Aussi, tout un chapitre est-il consacré à l’encouragement de l’entrepreneuriat des jeunes ruraux et des femmes rurales notamment à travers la mise en place d’un dispositif d’accompagnement pour le montage de leurs projets, le renforcement de leurs capacités entrepreneuriales et l’identification des créneaux porteurs de potentialités de création de PME et TPE, de coopératives entrepreneuriales et de sociétés de prestation de services.
Aussi, l’Etat s’engage à mettre à la disposition des jeunes entrepreneurs une partie du foncier relatif aux terres agricoles collectives identifiées pour la réalisation de leurs projets d’investissements. L’Etat accordera des aides spécifiques à ces jeunes entrepreneurs pour les inciter à concrétiser leurs projets.
Pilotage et suivi
La réalisation des ambitions de ce contrat-programme passe par plusieurs paliers.
D’abord, la mise en place d’une nouvelle génération d’organisations agricole. Dans ce sens, et dans le cadre du renfoncement de l’insertion des opérateurs le long de la chaine de valeur, la FIAC à travers ces différents collèges œuvrera à encourager le développement d’organisations professionnelles de nouvelle génération notamment de l’agrégation, des coopératives et des associations.
Elle est appelé à encourager l’agrégation comme outils d’organisation des producteurs avec un objectif de mise en place de 3 projets au minimum conformément à la loi 04-12 sur l’agrégation agricole et ses textes d’application.
De plus, pour dynamiser, autonomiser et améliorer davantage la gouvernance de la FIAC, celle-ci s’engage à renforcer l’organisation professionnelle de la filière des céréales et légumineuses et l’élargissement de la base des adhérents et un déploiement régional. Elle doit veiller à mettre en place un système qualité et un SI en son sein.
L’Etat s’engage d’ailleurs à accorder aux projets d’agrégation dans la filière des céréales et légumineuses, les aides financières prévues par la loi 04-12 sur l’agrégation agricole et ses textes d’application ;
Pour le renforcement de la gouvernance interprofessionnelle de la filière des céréales et légumineuses, l’Etat apportera son appui technique, financier et institutionnel à l’interprofession afin de poursuivre sa mise en conformité avec la loi 03-12 relative aux interprofessions agricoles et halieutiques et ses textes d’application.

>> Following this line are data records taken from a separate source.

lemma PmDef_spec (L : List Bool) : ∀ m : Nat, m ≤ L.length →
    (PmDef L m).length = L.length + 1 ∧
    (∀ i : Nat, (i = 0 ∨ i < m) → (PmDef L m).getD i 0 = Q L i) := by
  intro m
  induction m with
  | zero =>
    intro _
    rw [PmDef_zero]
    refine ⟨initP_length _, ?_⟩
    intro i hi
    have : i = 0 := by omega
    subst this
    exact initP_getD_zero _
  | succ m ih =>
    intro hm1
    by_cases hm0 : m = 0
    · subst hm0
      rw [PmDef_one]
      refine ⟨initP_length _, ?_⟩
      intro i hi
      have : i = 0 := by omega
      subst this
      exact initP_getD_zero _
    · obtain ⟨ihl, ihv⟩ := ih (by omega)
      rw [PmDef_succ L m (by omega)]
      unfold stepP
      rw [show ((m : Int)).toNat = m by omega, show ((m : Int) - 1).toNat = m - 1 by omega]
      have hQ : (if L.getD m false == L.getD (m - 1) false
            then (PmDef L m).getD (m - 1) 0 + 1 else 1) = Q L m := by
        obtain ⟨m', rfl⟩ : ∃ m', m = m' + 1 := ⟨m - 1, by omega⟩
        have hgm : (PmDef L (m' + 1)).getD m' 0 = Q L m' := by
          apply ihv
          by_cases h0 : m' = 0
          · left; exact h0
          · right; omega
        rw [show m' + 1 - 1 = m' by omega, hgm]
        rfl
      constructor
      · rw [List.length_set]
        exact ihl
      · intro i hi
        by_cases him : i = m
        · subst him
          rw [getD_set_self _ _ _ (by omega), hQ]
        · rw [getD_set_ne _ _ _ _ (by omega)]
          apply ihv
          rcases hi with rfl | hi
          · left; rfl
          · right; omega

lemma buildP_getD (L : List Bool) (i : Nat) (hi : i < L.length) :
    (buildP L (L.length : Int)).getD i 0 = Q L i := by
  rw [buildP_eq_PmDef]
  exact (PmDef_spec L L.length le_rfl).2 i (by omega)

-- ---- positional facts about unpack ----

lemma getD_unpack_run (X Y : List (Bool × Nat)) (c : Bool) (r : Nat) (d : Nat) (hd : d < r) :
    (unpack (X ++ (c, r) :: Y)).getD ((unpack X).length + d) false = c := by
  rw [unpack_append, unpack_cons]
  rw [List.getD_append_right _ _ _ _ (by omega)]
  rw [show (unpack X).length + d - (unpack X).length = d by omega]
  rw [List.getD_eq_getElem _ _ (by simp; omega)]
  rw [List.getElem_append_left (by simp; omega)]
  simp
  

lemma getD_unpack_last (X : List (Bool × Nat)) (hWF : WF X) (hne : X ≠ []) :
    (unpack X).getD ((unpack X).length - 1) false = (X.getLast hne).1 := by
  have h1 := getLast?_unpack hWF
  rw [List.getLast?_eq_some_getLast (h := hne)] at h1
  have hne' : unpack X ≠ [] := unpack_ne_nil hWF hne
  rw [List.getLast?_eq_getElem?] at h1
  simp only [Option.map_some] at h1
  rw [List.getD_eq_getElem _ _ (by
    have := List.length_pos_iff.mpr hne'
    omega)]
  have := List.getElem?_eq_getElem (l := unpack X) (i := (unpack X).length - 1)
    (by have := List.length_pos_iff.mpr hne'; omega)
  rw [this] at h1
  exact Option.some.inj h1
  

lemma Q_run (X Y : List (Bool × Nat)) (c : Bool) (r : Nat)
    (hWF : WF (X ++ (c, r) :: Y)) (d : Nat) (hd : d < r) :
    Q (unpack (X ++ (c, r) :: Y)) ((unpack X).length + d) = (d : Int) + 1 := by
  induction d with
  | zero =>
    by_cases hS : (unpack X).length = 0
    · rw [hS]
      rfl
    · have hne : X ≠ [] := by
        intro h; rw [h] at hS; exact hS rfl
      obtain ⟨S', hS'⟩ : ∃ S', (unpack X).length = S' + 1 := ⟨(unpack X).length - 1, by omega⟩
      rw [hS']
      show Q _ (S' + 1) = 1
      have hval : (unpack (X ++ (c, r) :: Y)).getD (S' + 1) false = c := by
        have := getD_unpack_run X Y c r 0 (by omega)
        rw [hS'] at this
        simpa using this
      have hprev : (unpack (X ++ (c, r) :: Y)).getD S' false = (X.getLast hne).1 := by
        have hlast := getD_unpack_last X (WF_append_left hWF) hne
        rw [unpack_append]
        rw [List.getD_append _ _ _ _ (by omega)]
        rw [hS'] at hlast
        simpa using hlast
      have hneq : (X.getLast hne).1 ≠ c := by
        have h2 := hWF.2
        have := (List.isChain_append.mp h2).2.2
        exact this (X.getLast hne) (List.getLast?_eq_some_getLast (h := hne)) (c, r) (by simp)
      unfold Q
      rw [hval, hprev]
      rw [if_neg (by simpa using Ne.symm hneq)]
  | succ d ihd =>
    have hQd := ihd (by omega)
    have hv1 : (unpack (X ++ (c, r) :: Y)).getD ((unpack X).length + d) false = c :=
      getD_unpack_run X Y c r d (by omega)
    have hv2 : (unpack (X ++ (c, r) :: Y)).getD ((unpack X).length + (d + 1)) false = c :=
      getD_unpack_run X Y c r (d + 1) hd
    rw [show (unpack X).length + (d + 1) = ((unpack X).length + d) + 1 by omega]
    unfold Q
    rw [show ((unpack X).length + d) + 1 = (unpack X).length + (d + 1) by omega, hv2, hv1]
    rw [if_pos (by simp)]
    rw [hQd]
    push_cast
    ring
  

-- ---- the tmp folds ----

lemma fold1_eq (L : List Bool) (s : Nat) (ss : Int) (hss : ss = (s : Int))
    (hs : s ≤ L.length) :
    (PySem.List.pyRange 0 ss 1).foldl
      (fun t j => if L.getD j.toNat false then t + (2 : Int) ^ j.toNat else t) 0
    = (encodeN (L.take s) : Int) := by
  subst hss
  induction s with
  | zero => simp [PySem.List.pyRange_one_eq_nil, encodeN]
  | succ s ih =>
    rw [show ((s + 1 : Nat) : Int) = (s : Int) + 1 by push_cast; ring]
    rw [PySem.List.pyRange_one_succ_right (by omega), List.foldl_append]
    rw [ih (by omega)]
    simp only [List.foldl_cons, List.foldl_nil]
    rw [show ((s : Int)).toNat = s by omega]
    rw [List.take_add_one]
    have hget : L[s]? = some (L[s]'(by omega)) := List.getElem?_eq_getElem (by omega)
    rw [hget]
    rw [encodeN_append]
    have hgd : L.getD s false = L[s]'(by omega) := List.getD_eq_getElem _ _ (by omega)
    rw [hgd]
    have hlen : (L.take s).length = s := by simp; omega
    cases hb : L[s]'(by omega)
    · simp [encodeN, hlen]
    · simp [encodeN, hlen]
      try push_cast
      try ring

Pour ce qui est du pilotage par l’Etat, la gouvernance du Contrat-Programme est assurée par le comité de pilotage stratégique, présidé par le Ministère de l’Agriculture, de la Pêche Maritime, du Développement Rural et des Eaux et Forêts (il se réunit une fois par an et chaque fois que cela s’avère nécessaire) ; le comité exécutif, présidé par le Secrétaire Général du département de l’Agriculture (Il se réunit une fois par semestre) ; et le comité de suivi de mise en œuvre du contrat-programme, présidé par le Directeur du Développement des Filières de Production (Réunion trimestrielle).

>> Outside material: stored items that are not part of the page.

lemma pvB_loop (L : List String) : ∀ (n : Nat) (r : List String) (k : Nat)
    (d : PySem.Dict String (List String)),
    r.length ≤ n → L.drop k = r →
    ((pvHf (k : Int) r).zip (((pvHf (k : Int) r) ++ [PySem.List.len L]).drop 1)).foldl
        (fun d p => d.insert (PySem.List.pyGetD L p.1 "")
          (((PySem.List.slice L (some (p.1 + 1)) (some p.2)).filter (fun ln => ln ≠ "")).map
            PySem.Str.strip)) d
      = pvApplyG d (pvGroups r) := by
  intro n
  induction n with
  | zero =>
    intro r k d hn hdrop
    have hr : r = [] := List.length_eq_zero_iff.mp (Nat.le_zero.mp hn)
    subst hr
    rw [pvHf_nil, pvGroups]
    rfl
  | succ n ih =>
    intro r k d hn hdrop
    cases r with
    | nil =>
      rw [pvHf_nil, pvGroups]
      rfl
    | cons l ls =>
      have hk : k < L.length := by
        have := congrArg List.length hdrop
        simp only [List.length_drop, List.length_cons] at this
        omega
      have hLk : L[k]? = some l := by
        rw [← List.head?_drop, hdrop]; rfl
      have hdrop1 : L.drop (k + 1) = ls := by
        have h1 : L.drop (k + 1) = (L.drop k).drop 1 := by
          rw [List.drop_drop]
        rw [h1, hdrop]; rfl
      have hkey : PySem.List.pyGetD L (k : Int) "" = l := by
        rw [PySem.List.pyGetD_natCast, List.getD_eq_getElem?_getD, hLk]; rfl
      by_cases hh : pvHdr l = true
      · -- l is a header line
        have hls : (pvSplit1 ls).1 ++ (pvSplit1 ls).2 = ls := pvSplit1_append ls
        have hPnot : ∀ x ∈ (pvSplit1 ls).1, pvHdr x = false := pvSplit1_fst_not ls
        have hfk := pvHf_cons_hdr ls (k : Int) hh
        have hfls : pvHf ((k : Int) + 1) ls
            = pvHf ((k : Int) + 1 + ((pvSplit1 ls).1.length : Int)) (pvSplit1 ls).2 := by
          conv_lhs => rw [← hls]
          exact pvHf_append_empties _ _ _ hPnot
        have hlsP : ls.drop (pvSplit1 ls).1.length = (pvSplit1 ls).2 := by
          nth_rewrite 2 [← hls]
          exact List.drop_left
        have hlsTake : ls.take (pvSplit1 ls).1.length = (pvSplit1 ls).1 := by
          nth_rewrite 2 [← hls]
          exact List.take_left
        have hGr : pvGroups (l :: ls) = (l, pvBody ls) :: pvGroups (pvSplit1 ls).2 :=
          pvGroups_cons_hdr ls hh
        rcases hR : (pvSplit1 ls).2 with _ | ⟨h', t⟩
        · -- no further header: single pair (k, len L)
          have hPls : (pvSplit1 ls).1 = ls := by
            have h2 := hls
            rw [hR, List.append_nil] at h2
            exact h2
          have hval : ((PySem.List.slice L (some ((k : Int) + 1))
                (some (PySem.List.len L))).filter (fun ln => ln ≠ "")).map PySem.Str.strip
              = pvBody ls := by
            have hcast : (k : Int) + 1 = ((k + 1 : Nat) : Int) := by push_cast; ring
            rw [PySem.List.len_eq, hcast, PySem.List.slice_natCast, hdrop1]
            have hlen : L.length - (k + 1) = ls.length := by
              have := congrArg List.length hdrop1
              simp only [List.length_drop] at this
              omega
            rw [hlen, List.take_length]
            simp only [pvBody, hPls]
          rw [hfk, hfls, hR, pvHf_nil]
          simp only [List.cons_append, List.nil_append, List.drop_succ_cons, List.drop_zero,
            List.zip_cons_cons, List.zip_nil_left, List.foldl_cons, List.foldl_nil]
          rw [hkey, hval, hGr, hR, pvApplyG_cons, pvGroups]
          rfl
        · -- next header at absolute index b = k + 1 + P.length
          have hh' : pvHdr h' = true := pvSplit1_snd_head ls hR
          have hdropb : L.drop (k + 1 + (pvSplit1 ls).1.length) = h' :: t := by
            have h1 : L.drop (k + 1 + (pvSplit1 ls).1.length)
                = (L.drop (k + 1)).drop (pvSplit1 ls).1.length := by
              rw [List.drop_drop]
            rw [h1, hdrop1, hlsP, hR]
          have hcastb : (k : Int) + 1 + ((pvSplit1 ls).1.length : Int)
              = ((k + 1 + (pvSplit1 ls).1.length : Nat) : Int) := by push_cast; ring
          have hfR := pvHf_cons_hdr t ((k + 1 + (pvSplit1 ls).1.length : Nat) : Int) hh'
          have hval : ((PySem.List.slice L (some ((k : Int) + 1))
                (some ((k + 1 + (pvSplit1 ls).1.length : Nat) : Int))).filter
                  (fun ln => ln ≠ "")).map PySem.Str.strip
              = pvBody ls := by
            have hcast : (k : Int) + 1 = ((k + 1 : Nat) : Int) := by push_cast; ring
            rw [hcast, PySem.List.slice_natCast, hdrop1]
            have hsub : k + 1 + (pvSplit1 ls).1.length - (k + 1) = (pvSplit1 ls).1.length := by
              omega
            rw [hsub, hlsTake]
            rfl
          have hrec := ih (h' :: t) (k + 1 + (pvSplit1 ls).1.length)
            (d.insert (PySem.List.pyGetD L (k : Int) "")
              (((PySem.List.slice L (some ((k : Int) + 1))
                (some ((k + 1 + (pvSplit1 ls).1.length : Nat) : Int))).filter
                  (fun ln => ln ≠ "")).map PySem.Str.strip))
            (by
              have h1 : (h' :: t).length ≤ ls.length := by
                rw [← hls, hR]
                simp
              have h2 : ls.length ≤ n := by
                simp only [List.length_cons] at hn
                omega
              omega)
            hdropb
          rw [hfk, hfls, hR, hcastb, hfR]
          simp only [List.cons_append, List.drop_succ_cons, List.drop_zero, List.zip_cons_cons,
            List.foldl_cons]
          rw [hfR] at hrec
          simp only [List.cons_append, List.drop_succ_cons, List.drop_zero,
            List.zip_cons_cons] at hrec
          rw [hrec, hkey, hval, hGr, hR, pvApplyG_cons]
      · -- l is not a header line
        have hh' : pvHdr l = false := by simpa using hh
        have hGr : pvGroups (l :: ls) = pvGroups ls := pvGroups_cons_not ls hh'
        have hcast : (k : Int) + 1 = ((k + 1 : Nat) : Int) := by push_cast; ring
        rw [pvHf_cons_not ls (k : Int) hh', hcast, hGr]
        exact ih ls (k + 1) d (by simp only [List.length_cons] at hn; omega) hdrop1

Aussi, le Contrat-Programme fera l’objet d’une évaluation tous les trois ans par un comité ad-hoc désigné à cet effet par le comité de pilotage stratégique.

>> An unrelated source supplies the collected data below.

-- pv_equiv track=rewrite | github.com/MinikPLayer/MasterThesis_UniversalRenderingModule_D3D11 | diagrams/genUmlFromLib.py | shorten_params
-- ===== SOURCE A (Python) =====
-- def split_params(line: str) -> list[str]:
--     params = [""]
--     sharp_bracket_stack = 0
--     for l in line:
--         if l == '<':
--             sharp_bracket_stack += 1
--         elif l == '>':
--             sharp_bracket_stack -= 1
--
--         if l == ',' and sharp_bracket_stack == 0:
--             params.append("")
--         else:
--             params[-1] += l
--
--     return [param.strip() for param in params if param.strip()]
--
-- def shorten_params(line: str) -> str:
--     start_index = line.find("(")
--     end_index = line.find(")", start_index)
--     if start_index == -1 or end_index == -1:
--         return line
--
--     params = split_params(line[start_index + 1:end_index].strip())
--     shortened_params = []
--     for param in params:
--         param = param.strip()
--         if param == "":
--             continue
--
--         shortened_param = param.split()[-1]  # Take the last part of the parameter (type)
--         shortened_params.append(shortened_param)
--
--     shortened_params_str = ", ".join(shortened_params)
--     return line[:start_index + 1] + shortened_params_str + line[end_index:]
-- ===== SOURCE B (Python) =====
-- def shorten_params(line: str) -> str:
--     start_index = line.find("(")
--     end_index = line.find(")", start_index)
--     if start_index == -1 or end_index == -1:
--         return line
--
--     inner = line[start_index + 1:end_index].strip()
--     out = []
--     depth = 0
--     cur = ""    # whitespace-delimited token currently being read
--     last = ""   # last completed token of the current parameter ("" = none yet)
--     for c in inner:
--         if c == '<':
--             depth += 1
--         elif c == '>':
--             depth -= 1
--         if c == ',' and depth == 0:
--             if cur:
--                 last = cur
--             if last:
--                 out.append(last)
--             cur = ""
--             last = ""
--         elif c.isspace():
--             if cur:
--                 last = cur
--             cur = ""
--         else:
--             cur += c
--     if cur:
--         last = cur
--     if last:
--         out.append(last)
--
--     return line[:start_index + 1] + ", ".join(out) + line[end_index:]
-- ===== Notes on version B (the rewrite author's own statement) =====
-- stated objective: alternative
-- what changed: B replaces A's two-phase pipeline (accumulate whole parameter strings with a bracket-depth splitter, then strip/split each and take its last token) by a single character pass over the parenthesised interior that keeps only an angle-bracket depth, the token being read and the last completed token, emitting one token per depth-0 comma segment.
import Mathlib
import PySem

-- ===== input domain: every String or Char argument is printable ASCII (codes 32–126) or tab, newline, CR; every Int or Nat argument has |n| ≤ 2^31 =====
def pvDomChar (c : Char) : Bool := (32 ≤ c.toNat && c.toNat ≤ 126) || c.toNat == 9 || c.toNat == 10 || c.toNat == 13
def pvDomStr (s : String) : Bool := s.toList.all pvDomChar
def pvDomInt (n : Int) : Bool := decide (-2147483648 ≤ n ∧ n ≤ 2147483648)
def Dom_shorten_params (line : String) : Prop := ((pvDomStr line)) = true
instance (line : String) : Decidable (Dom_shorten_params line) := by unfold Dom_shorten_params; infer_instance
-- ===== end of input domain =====

-- B replaces A's two-phase pipeline (split params by depth-0 commas, then strip/split each and keep
-- the last token) by one character pass tracking only the current and last token; objective: alternative.

-- ===== PORT A =====
-- split_params' loop; the growing list `params` is kept as (done params, params[-1]) = (done, cur)
def pvSplitLoop : List Char → List (List Char) → List Char → Int → List (List Char) × List Char
  | [], done, cur, _ => (done, cur)
  | c :: rest, done, cur, depth =>
      let d := if c = '<' then depth + 1 else if c = '>' then depth - 1 else depth
      if c = ',' ∧ d = 0 then pvSplitLoop rest (done ++ [cur]) [] d
      else pvSplitLoop rest done (cur ++ [c]) d

-- split_params: [param.strip() for param in params if param.strip()]
def pvSplitParams (s : List Char) : List (List Char) :=
  let r := pvSplitLoop s [] [] 0
  ((r.1 ++ [r.2]).map PySem.Chars.strip).filter (fun p => !p.isEmpty)

-- the shortening loop of shorten_params; param.split()[-1] is pyGet? … (-1); the .getD [] default
-- is unreachable (param is nonempty after strip, so its split() is nonempty)
def pvShortenA (params : List (List Char)) : List (List Char) :=
  params.foldl (fun acc param =>
    let p := PySem.Chars.strip param
    if p.isEmpty then acc
    else acc ++ [(PySem.List.pyGet? (PySem.Chars.split₀ p) (-1)).getD []]) []

def shorten_params (line : String) : String :=
  let cs := line.toList
  let start := PySem.Chars.find cs ['(']
  let stop := PySem.Chars.findFrom cs [')'] start none
  if start = -1 ∨ stop = -1 then line
  else
    let params := pvSplitParams (PySem.Chars.strip (PySem.List.slice cs (some (start + 1)) (some stop)))
    String.ofList (PySem.List.slice cs none (some (start + 1)) ++
      PySem.Chars.join [',', ' '] (pvShortenA params) ++ PySem.List.slice cs (some stop) none)

-- ===== PORT B =====
-- B's single pass: state = (depth, token being read, last completed token, emitted tokens)
def pvAltLoop : List Char → Int → List Char → List Char → List (List Char) → List (List Char)
  | [], _, cur, last, out =>
      let l := if cur.isEmpty then last else cur
      if l.isEmpty then out else out ++ [l]
  | c :: rest, depth, cur, last, out =>
      let d := if c = '<' then depth + 1 else if c = '>' then depth - 1 else depth
      if c = ',' ∧ d = 0 then
        let l := if cur.isEmpty then last else cur
        pvAltLoop rest d [] [] (if l.isEmpty then out else out ++ [l])
      else if PySem.Chars.isspace c then
        pvAltLoop rest d [] (if cur.isEmpty then last else cur) out
      else pvAltLoop rest d (cur ++ [c]) last out

def shorten_params_alt (line : String) : String :=
  let cs := line.toList
  let start := PySem.Chars.find cs ['(']
  let stop := PySem.Chars.findFrom cs [')'] start none
  if start = -1 ∨ stop = -1 then line
  else
    let inner := PySem.Chars.strip (PySem.List.slice cs (some (start + 1)) (some stop))
    String.ofList (PySem.List.slice cs none (some (start + 1)) ++
      PySem.Chars.join [',', ' '] (pvAltLoop inner 0 [] [] []) ++ PySem.List.slice cs (some stop) none)

-- ===== PRECONDITION & SPEC =====
def Spec_shorten_params (line : String) (out : String) : Prop := out = shorten_params_alt line
instance (line : String) (out : String) : Decidable (Spec_shorten_params line out) := by unfold Spec_shorten_params; infer_instance

-- ===== CLAIM (what is proved, stated in full; the proofs are below) =====
def Claim_equal_shorten_params : Prop := ∀ (line : String), Dom_shorten_params line → Spec_shorten_params line (shorten_params line)

-- ===== LEMMAS AND PROOFS =====

-- non-space predicate, reference word splitter, and the trailing-token decomposition
def pvNsp (c : Char) : Bool := !PySem.Chars.isspace c

def pvWords : List Char → List (List Char)
  | [] => []
  | c :: s =>
    if PySem.Chars.isspace c then pvWords s
    else (c :: s.takeWhile pvNsp) :: pvWords (s.dropWhile pvNsp)
  termination_by s => s.length
  decreasing_by
  · simp
  · have := List.length_dropWhile_le pvNsp s; simp; omega

def pvTrail (s : List Char) : List Char := (s.reverse.takeWhile pvNsp).reverse
def pvDropTrail (s : List Char) : List Char := (s.reverse.dropWhile pvNsp).reverse

-- the value A contributes for one raw parameter string
def pvF (p : List Char) : List (List Char) :=
  if pvWords p = [] then [] else [(pvWords p).getLastD []]

-- ---- split₀ = pvWords ----
theorem pvGo_nil (cur : List Char) (acc : List (List Char)) :
    PySem.Chars.split₀.go [] cur acc = if cur.isEmpty then acc.reverse else (cur.reverse :: acc).reverse := by
  simp [PySem.Chars.split₀.go]

theorem pvGo_cons_sp (c : Char) (rest cur : List Char) (acc : List (List Char))
    (h : PySem.Chars.isspace c = true) :
    PySem.Chars.split₀.go (c :: rest) cur acc =
      PySem.Chars.split₀.go rest [] (if cur.isEmpty then acc else cur.reverse :: acc) := by
  simp [PySem.Chars.split₀.go, h]; split <;> simp

theorem pvGo_cons_ns (c : Char) (rest cur : List Char) (acc : List (List Char))
    (h : PySem.Chars.isspace c = false) :
    PySem.Chars.split₀.go (c :: rest) cur acc = PySem.Chars.split₀.go rest (c :: cur) acc := by
  simp [PySem.Chars.split₀.go, h]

Le MAPMDREF s’engage à mettre en place un SI permettant le suivi des réalisations des projets/actions prévus dans le cadre du Contrat-Programme. Ce système doit permettre le partage de l’information et des statistiques entre le MAPMDREF et la FIAC. L’Interprofession s’engage à renseigner le SI en information sur l’état d’exécution de tous les projets/actions se rapportant au Contrat-Programme.